1. # Build partial matching table #: first according to the pattern string P
Build a partial match table π
。
2. # to match #: use partial match table for text T
And mode P
Match.
\n#
Build a partial match table.
The construction process of the partial matching table is as follows:
def compute_prefix_table(pattern):
m = len(pattern)
pi = [0] * m
j = 0 # length of the previous longest prefix suffix
for i in range(1, m):
while j > 0 and pattern[i] != pattern[j]:
j = pi[j - 1]
if pattern[i] == pattern[j]:
j += 1
pi[i] = j
return pi
\n#To match.
With a partial match table, we can use it for text T
And mode P
Match:
def kmp_search(text, pattern):
n = len(text)
m = len(pattern)
pi = compute_prefix_table(pattern)
j = 0 # index for pattern
i = 0 # index for text
matches = []
while i < n:
if pattern[j] == text[i]:
i += 1
j += 1
if j == m:
matches.append(i - j)
j = pi[j - 1]
elif i < n and pattern[j] != text[i]:
if j != 0:
j = pi[j - 1]
else:
i += 1
return matches
\n#Sample code and explanation.
Suppose we have a text string T = "ababcabcabababd"

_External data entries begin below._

lemma pvMain (number_of_elements : Int) (data : List Int) (number_of_bins : Int)
    (hne : data ≠ []) (hb : number_of_bins ≠ 0) :
    equal_width_bining number_of_elements data number_of_bins
      = equal_width_bining_alt number_of_elements data number_of_bins := by
  simp only [equal_width_bining, equal_width_bining_alt]
  set d := PySem.List.sorted data (fun x => x) false with hd
  rcases lt_or_gt_of_ne hb with hneg | hpos
  · rw [PySem.List.pyRange_one_eq_nil (by omega)]
    rfl
  · have hsne : d ≠ [] := by rw [hd, Ne, PySem.List.sorted_eq_nil_iff]; exact hne
    have hΔ : 0 ≤ (PySem.List.max? d (fun x => x)).getD 0 - (PySem.List.min? d (fun x => x)).getD 0 := by
      have h1 := pvMinD_le_pvMaxD data hne
      rw [hd, pvMaxD_sorted data hne, pvMinD_sorted data hne]; omega
    set width := -(PySem.Int.floordiv (-((PySem.List.max? d (fun x => x)).getD 0 - (PySem.List.min? d (fun x => x)).getD 0)) number_of_bins) with hwdef
    have hw : 0 ≤ width := by
      have : PySem.Int.floordiv (-((PySem.List.max? d (fun x => x)).getD 0 - (PySem.List.min? d (fun x => x)).getD 0)) number_of_bins < 1 := by
        rw [PySem.Int.floordiv_lt_iff_lt_mul hpos]; omega
      omega
    have hm : (if min number_of_elements ((d.length : Nat) : Int) < 0 then (0:Int) else min number_of_elements ((d.length : Nat) : Int))
        = max 0 (min number_of_elements ((d.length : Nat) : Int)) := by
      split <;> omega
    rw [hm]
    have hrange : (0 : Int) + ((number_of_bins.toNat : Nat) : Int) = number_of_bins := by omega
    have := pvFold_eq d number_of_elements width
      (PySem.List.sorted_pairwise data (fun x => x)) hw number_of_bins.toNat 0 [] 0
      le_rfl (by omega) (pvCnt_nonneg d ((0 + 1) * width))
    rw [hrange] at this
    exact this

And a pattern string P = "ababd"
, we want to find where all patterns appear in the text. The following is the complete code implementation and explanation:
# 构建部分匹配表
def compute_prefix_table(pattern):
m = len(pattern)
pi = [0] * m
j = 0 # length of the previous longest prefix suffix
for i in range(1, m):
while j > 0 and pattern[i] != pattern[j]:
j = pi[j - 1]
if pattern[i] == pattern[j]:
j += 1
pi[i] = j
return pi
# KMP搜索算法
def kmp_search(text, pattern):
n = len(text)
m = len(pattern)
pi = compute_prefix_table(pattern)
j = 0 # index for pattern
i = 0 # index for text
matches = []
while i < n:
if pattern[j] == text[i]:
i += 1
j += 1
if j == m:
matches.append(i - j)
j = pi[j - 1]
elif i < n and pattern[j] != text[i]:
if j != 0:
j = pi[j - 1]
else:
i += 1
return matches
# 主程序
if __name__ == "__main__":
text = "ababcabcabababd"
pattern = "ababd"
matches = kmp_search(text, pattern)
print(f"Pattern '{pattern}' found at positions: {matches}")
# Run result #:
Pattern 'ababd' found at positions: [8]
\n#Summarize.
The KMP algorithm avoids repeated matching by constructing a partial matching table, thereby greatly improving the efficiency of string matching. In practical application scenarios, such as search engines, text editors, etc., KMP algorithms can play an important role.
I hope this article can help you understand the principle of KMP algorithm and its implementation process, so that you can flexibly apply this efficient string matching algorithm in actual projects.